ISO/IEC 2011,第 6.5.2.2 节函数调用,第 1 段
表示被调用函数的表达式的类型应为“指向函数返回的指针
void”或返回数组类型以外的完整对象类型。大多数情况下,这是转换作为函数指示符的标识符的结果。ISO/IEC 2011,第 6.5.3.2 节地址和间接运算符,第 4 段
一元运算
*符表示间接。如果操作数指向一个函数,则结果是一个函数指示符。
So when you write
所以当你写
ptr();
the function call is evaluated with no implicit conversion because ptris alreadya pointer to function. If you explicitly dereference it with
函数调用的计算没有隐式转换,因为ptr它已经是一个指向函数的指针。如果您明确取消引用它
(*ptr)();
then the dereferencing yields the type “function returning void” which is immediately converted back to the type “pointer to function returning void” and the function call occurs. When writing an expression composed of xunary *indirection operators such as
然后取消引用产生类型“函数返回void”,该类型立即转换回“指向函数返回的指针void”类型,并发生函数调用。编写由x一元*间接运算符组成的表达式时,例如
(****ptr)();
then you just repeat the implicit conversions xtimes.
那么你只需重复隐式转换x次。
It does make sense that calling functions involves function pointers. Before executing a function, a program pushes all of the parameters for the function onto the stack in the reverse order that they are documented. Then the program issues a callinstruction indicating which function it wishes to start.
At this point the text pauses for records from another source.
-- pv_equiv track=rewrite | github.com/Duck-Frontend/Course-Homework | 6_lesson_homework/main.py | twelve
-- ===== SOURCE A (Python) =====
-- def twelve(matrix, h):
--     columns_with_h = []
--     columns_without_h = []
--
--     for j in range(len(matrix[0])):
--         found = False
--         for row in matrix:
--             if row[j] == h:
--                 found = True
--                 break
--
--         if found:
--             columns_with_h.append(j)
--         else:
--             columns_without_h.append(j)
--
--     return columns_with_h, columns_without_h
-- ===== SOURCE B (Python) =====
-- def twelve(matrix, h):
--     w = len(matrix[0])
--     present = set()
--     for row in matrix:
--         for j, v in enumerate(row[:w]):
--             if v == h:
--                 present.add(j)
--     columns_with_h = [j for j in range(w) if j in present]
--     columns_without_h = [j for j in range(w) if j not in present]
--     return columns_with_h, columns_without_h
-- ===== Notes on version B (the rewrite author's own statement) =====
-- stated objective: alternative
-- what changed: Replaces the per-column inner scan with early break by one row-major pass that builds the set of column indices where h occurs, then a single partitioning pass over range(w); Pre_ excludes the empty matrix and ragged matrices, where A can raise IndexError (where A still returns, B agrees, see cites).
-- outside the precondition, e.g. on twelve([[5], []], 5): A returns ([0], []), B returns ([0], [])
import Mathlib
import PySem

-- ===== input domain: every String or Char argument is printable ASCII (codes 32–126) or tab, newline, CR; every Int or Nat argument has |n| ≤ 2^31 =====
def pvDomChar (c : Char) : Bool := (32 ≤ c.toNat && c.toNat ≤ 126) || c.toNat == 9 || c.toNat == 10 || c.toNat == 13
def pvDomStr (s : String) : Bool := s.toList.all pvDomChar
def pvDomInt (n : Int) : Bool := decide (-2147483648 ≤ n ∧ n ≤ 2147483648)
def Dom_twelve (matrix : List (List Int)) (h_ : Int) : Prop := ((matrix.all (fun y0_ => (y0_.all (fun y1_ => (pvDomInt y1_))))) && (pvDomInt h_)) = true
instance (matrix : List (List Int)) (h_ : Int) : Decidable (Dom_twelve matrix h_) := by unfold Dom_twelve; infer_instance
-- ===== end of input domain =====

-- B builds the set of column indices containing h in one row-major pass, then partitions range(w) once
-- (alternative decomposition, same cost); A scans each column with an early break.

-- ===== PORT A =====
-- inner 'for row in matrix: if row[j] == h: found = True; break'
-- (the 'none' branch of pyGet? is Python's IndexError, excluded by Pre_twelve)
def twelveFound (matrix : List (List Int)) (h_ : Int) (j : Int) : Bool :=
  match matrix with
  | [] => false
  | row :: rest =>
    match PySem.List.pyGet? row j with
    | some v => if v == h_ then true else twelveFound rest h_ j
    | none => twelveFound rest h_ j

def twelve (matrix : List (List Int)) (h_ : Int) : List Int × List Int :=
  (PySem.List.pyRange 0 ((matrix.headD []).length : Int) 1).foldl
    (fun (acc : List Int × List Int) j =>
      if twelveFound matrix h_ j then (acc.1 ++ [j], acc.2) else (acc.1, acc.2 ++ [j]))
    ([], [])

-- ===== PORT B =====
-- the set 'present' built by Source B's two nested loops (w = len(matrix[0]))
def altPresent (matrix : List (List Int)) (h_ : Int) (w : Nat) : PySem.Set Int :=
  matrix.foldl
    (fun s row =>
      (PySem.List.enumerate (PySem.List.slice row none (some (w : Int))) 0).foldl
        (fun s p => if p.2 == h_ then PySem.Set.add s p.1 else s) s)
    PySem.Set.empty

def twelve_alt (matrix : List (List Int)) (h_ : Int) : List Int × List Int :=
  ((PySem.List.pyRange 0 ((matrix.headD []).length : Int) 1).filter
      (fun j => PySem.Set.contains (altPresent matrix h_ (matrix.headD []).length) j),
   (PySem.List.pyRange 0 ((matrix.headD []).length : Int) 1).filter
      (fun j => !(PySem.Set.contains (altPresent matrix h_ (matrix.headD []).length) j)))

-- ===== PRECONDITION & SPEC =====
-- Pre_ excludes the empty matrix (A raises IndexError on matrix[0]) and ragged matrices with a row
-- shorter than the first one, on which A raises IndexError unless an early break happens to skip the
-- short row; where A does return on such inputs, B returns the same value (see the cited example).
def Pre_twelve (matrix : List (List Int)) (h_ : Int) : Prop :=
  matrix ≠ [] ∧ ∀ row ∈ matrix, (matrix.headD []).length ≤ row.length
instance (matrix : List (List Int)) (h_ : Int) : Decidable (Pre_twelve matrix h_) := by
  unfold Pre_twelve; infer_instance

def pvWitness_twelve : List (List Int) × Int := ([[1, 2], [3, 2]], 2)

def Spec_twelve (matrix : List (List Int)) (h_ : Int) (out : List Int × List Int) : Prop := out = twelve_alt matrix h_
instance (matrix : List (List Int)) (h_ : Int) (out : List Int × List Int) : Decidable (Spec_twelve matrix h_ out) := by unfold Spec_twelve; infer_instance

-- ===== CLAIM (what is proved, stated in full; the proofs are below) =====
def Claim_equal_twelve : Prop := ∀ (matrix : List (List Int)) (h_ : Int), Dom_twelve matrix h_ → Pre_twelve matrix h_ → Spec_twelve matrix h_ (twelve matrix h_)

-- ===== LEMMAS AND PROOFS =====

-- A's outer loop from a pair accumulator is the pair of filters.
theorem pv_foldl_pair (xs : List Int) (p : Int → Bool) (l1 l2 : List Int) :
    xs.foldl (fun (acc : List Int × List Int) j =>
        if p j then (acc.1 ++ [j], acc.2) else (acc.1, acc.2 ++ [j])) (l1, l2)
      = (l1 ++ xs.filter p, l2 ++ xs.filter (fun j => !p j)) := by
  induction xs generalizing l1 l2 with
  | nil => simp
  | cons x xs ih =>
    by_cases hx : p x = true <;> simp [hx, ih]

-- membership in B's inner fold
theorem pv_mem_inner (h_ : Int) (ps : List (Int × Int)) (s : PySem.Set Int) (j : Int) :
    (j ∈ ps.foldl (fun s p => if p.2 == h_ then PySem.Set.add s p.1 else s) s)
      ↔ j ∈ s ∨ ∃ p ∈ ps, p.2 = h_ ∧ p.1 = j := by
  induction ps generalizing s with
  | nil => simp
  | cons q ps ih =>
    simp only [List.foldl_cons]
    rw [ih]
    by_cases hq : q.2 = h_ <;> simp [hq, PySem.Set.mem_add] <;> aesop

-- membership in B's set after the outer fold
theorem pv_mem_present (matrix : List (List Int)) (h_ : Int) (w : Nat) (s : PySem.Set Int) (j : Int) :
    (j ∈ matrix.foldl
        (fun s row =>
          (PySem.List.enumerate (PySem.List.slice row none (some (w : Int))) 0).foldl
            (fun s p => if p.2 == h_ then PySem.Set.add s p.1 else s) s) s)
      ↔ j ∈ s ∨ ∃ row ∈ matrix, ∃ p ∈ PySem.List.enumerate (PySem.List.slice row none (some (w : Int))) 0,
            p.2 = h_ ∧ p.1 = j := by
  induction matrix generalizing s with
  | nil => simp
  | cons row rest ih =>
    simp only [List.foldl_cons]
    rw [ih, pv_mem_inner]
    aesop

-- per-column: A's found flag ↔ B's set membership, under Pre_ and 0 ≤ j < w
theorem pv_found_iff (matrix : List (List Int)) (h_ : Int) (w : Nat) (j : Int)
    (hrows : ∀ row ∈ matrix, w ≤ row.length) (hj0 : 0 ≤ j) (hjw : j < (w : Int)) :
    twelveFound matrix h_ j = true
      ↔ ∃ row ∈ matrix, ∃ p ∈ PySem.List.enumerate (PySem.List.slice row none (some (w : Int))) 0,
          p.2 = h_ ∧ p.1 = j := by
  induction matrix with
  | nil => simp [twelveFound]
  | cons row rest ih =>
    have hlen : w ≤ row.length := hrows row (by simp)
    have hrest : ∀ r ∈ rest, w ≤ r.length := fun r hr => hrows r (by simp [hr])
    have hjnat : j.toNat < w := by omega
    have hjl : j.toNat < row.length := by omega
    have hget : PySem.List.pyGet? row j = some row[j.toNat] := by
      rw [PySem.List.pyGet?_of_nonneg row hj0, List.getElem?_eq_getElem hjl]
    have hslice : PySem.List.slice row none (some (w : Int)) = row.take w :=
      PySem.List.slice_to_natCast row w
    -- head row's enumerate condition ↔ row[j.toNat] = h_
    have hhead : (∃ p ∈ PySem.List.enumerate (PySem.List.slice row none (some (w : Int))) 0,
          p.2 = h_ ∧ p.1 = j) ↔ row[j.toNat] = h_ := by
      rw [hslice]
      constructor
      · rintro ⟨p, hp, hv, hidx⟩
        rcases (PySem.List.mem_enumerate_iff _ _ _).mp hp with ⟨k, hk, rfl⟩
        simp only at hv hidx
        have hkj : k = j.toNat := by omega
        subst hkj
        simpa [List.getElem_take] using hv
      · intro hv
        refine ⟨((0 : Int) + (j.toNat : Int), (row.take w)[j.toNat]'(by simp; omega)), ?_, ?_, by omega⟩
        · exact (PySem.List.mem_enumerate_iff _ _ _).mpr ⟨j.toNat, by simp; omega, rfl⟩
        · simpa [List.getElem_take] using hv
    have hstep : twelveFound (row :: rest) h_ j
        = if row[j.toNat] == h_ then true else twelveFound rest h_ j := by
      conv_lhs => rw [twelveFound]
      rw [hget]
    rw [hstep]
    by_cases hv : row[j.toNat] = h_
    · rw [if_pos (by simpa using hv)]
      exact iff_of_true rfl ⟨row, by simp, hhead.mpr hv⟩
    · rw [if_neg (by simpa using hv), ih hrest]
      constructor
      · rintro ⟨r, hr, h⟩; exact ⟨r, by simp [hr], h⟩
      · rintro ⟨r, hr, h⟩
        rcases List.mem_cons.mp hr with rfl | hr
        · exact absurd (hhead.mp h) hv
        · exact ⟨r, hr, h⟩

-- ===== VERDICT (by name: the statement is the Claim_ definition above) =====
theorem twelve_spec : Claim_equal_twelve := by
  intro matrix h_ _ hpre
  obtain ⟨hne, hrows⟩ := hpre
  unfold Spec_twelve twelve twelve_alt
  rw [pv_foldl_pair]
  have hpt : ∀ j ∈ PySem.List.pyRange 0 ((matrix.headD []).length : Int) 1,
      twelveFound matrix h_ j
        = PySem.Set.contains (altPresent matrix h_ (matrix.headD []).length) j := by
    intro j hj
    have hjr := (PySem.List.mem_pyRange_one).mp hj
    rw [Bool.eq_iff_iff, PySem.Set.contains_iff]
    unfold altPresent
    rw [pv_mem_present,
        pv_found_iff matrix h_ (matrix.headD []).length j hrows hjr.1 hjr.2]
    simp [PySem.Set.empty]
  rw [List.nil_append, List.nil_append, List.filter_congr hpt,
      List.filter_congr (fun j hj => by rw [hpt j hj] :
        ∀ j ∈ PySem.List.pyRange 0 ((matrix.headD []).length : Int) 1,
          (!twelveFound matrix h_ j)
            = !(PySem.Set.contains (altPresent matrix h_ (matrix.headD []).length) j))]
The callinstruction does two things:
调用函数涉及函数指针是有道理的。在执行函数之前,程序将函数的所有参数以它们记录的相反顺序压入堆栈。然后程序发出一条call指令,指示它希望启动哪个功能。该call指令做了两件事:
- First it pushes the address of the next instruction, which is the return address, onto the stack.
- Then, it modifies the instruction pointer
%eipto point to the start of the function.
- 首先它将下一条指令的地址,即返回地址,压入堆栈。
- 然后,它修改指令指针
%eip以指向函数的开始。
Since calling a function does involve modifying an instruction pointer, which is a memory address, it makes sense that the compiler implicitly converts a function designator to a pointer to function.
由于调用函数确实涉及修改指令指针,这是一个内存地址,编译器将函数指示符隐式转换为函数指针是有道理的。
Even though it may seems unrigorous to have these implicit conversions, it can be useful in C (unlike C++ which have namespaces) to take advantage of the namespace defined by a struct identifier to encapsulate variables.
尽管进行这些隐式转换似乎不严谨,但在 C 中(与具有命名空间的 C++ 不同)利用结构标识符定义的命名空间来封装变量是很有用的。
Consider the following code:
考虑以下代码:
void create_person(void);
void update_person(void);
void delete_person(void);
struct Person {
void (*create)(void);
void (*update)(void);
void (*delete)(void);
};
static struct Person person = {
.create = &create_person,
.update = &update_person,
.delete = &delete_person,
};
int main(void)
{
person.create();
person.update();
person.delete();
return 0;
}
It is possible to hide the implementation of the library in other translation units and to choose to only expose the struct encapsulating the pointers to functions, to use them in place of the actualfunction designators.
可以在其他翻译单元中隐藏库的实现,并选择仅公开封装函数指针的结构,以使用它们代替实际的函数指示符。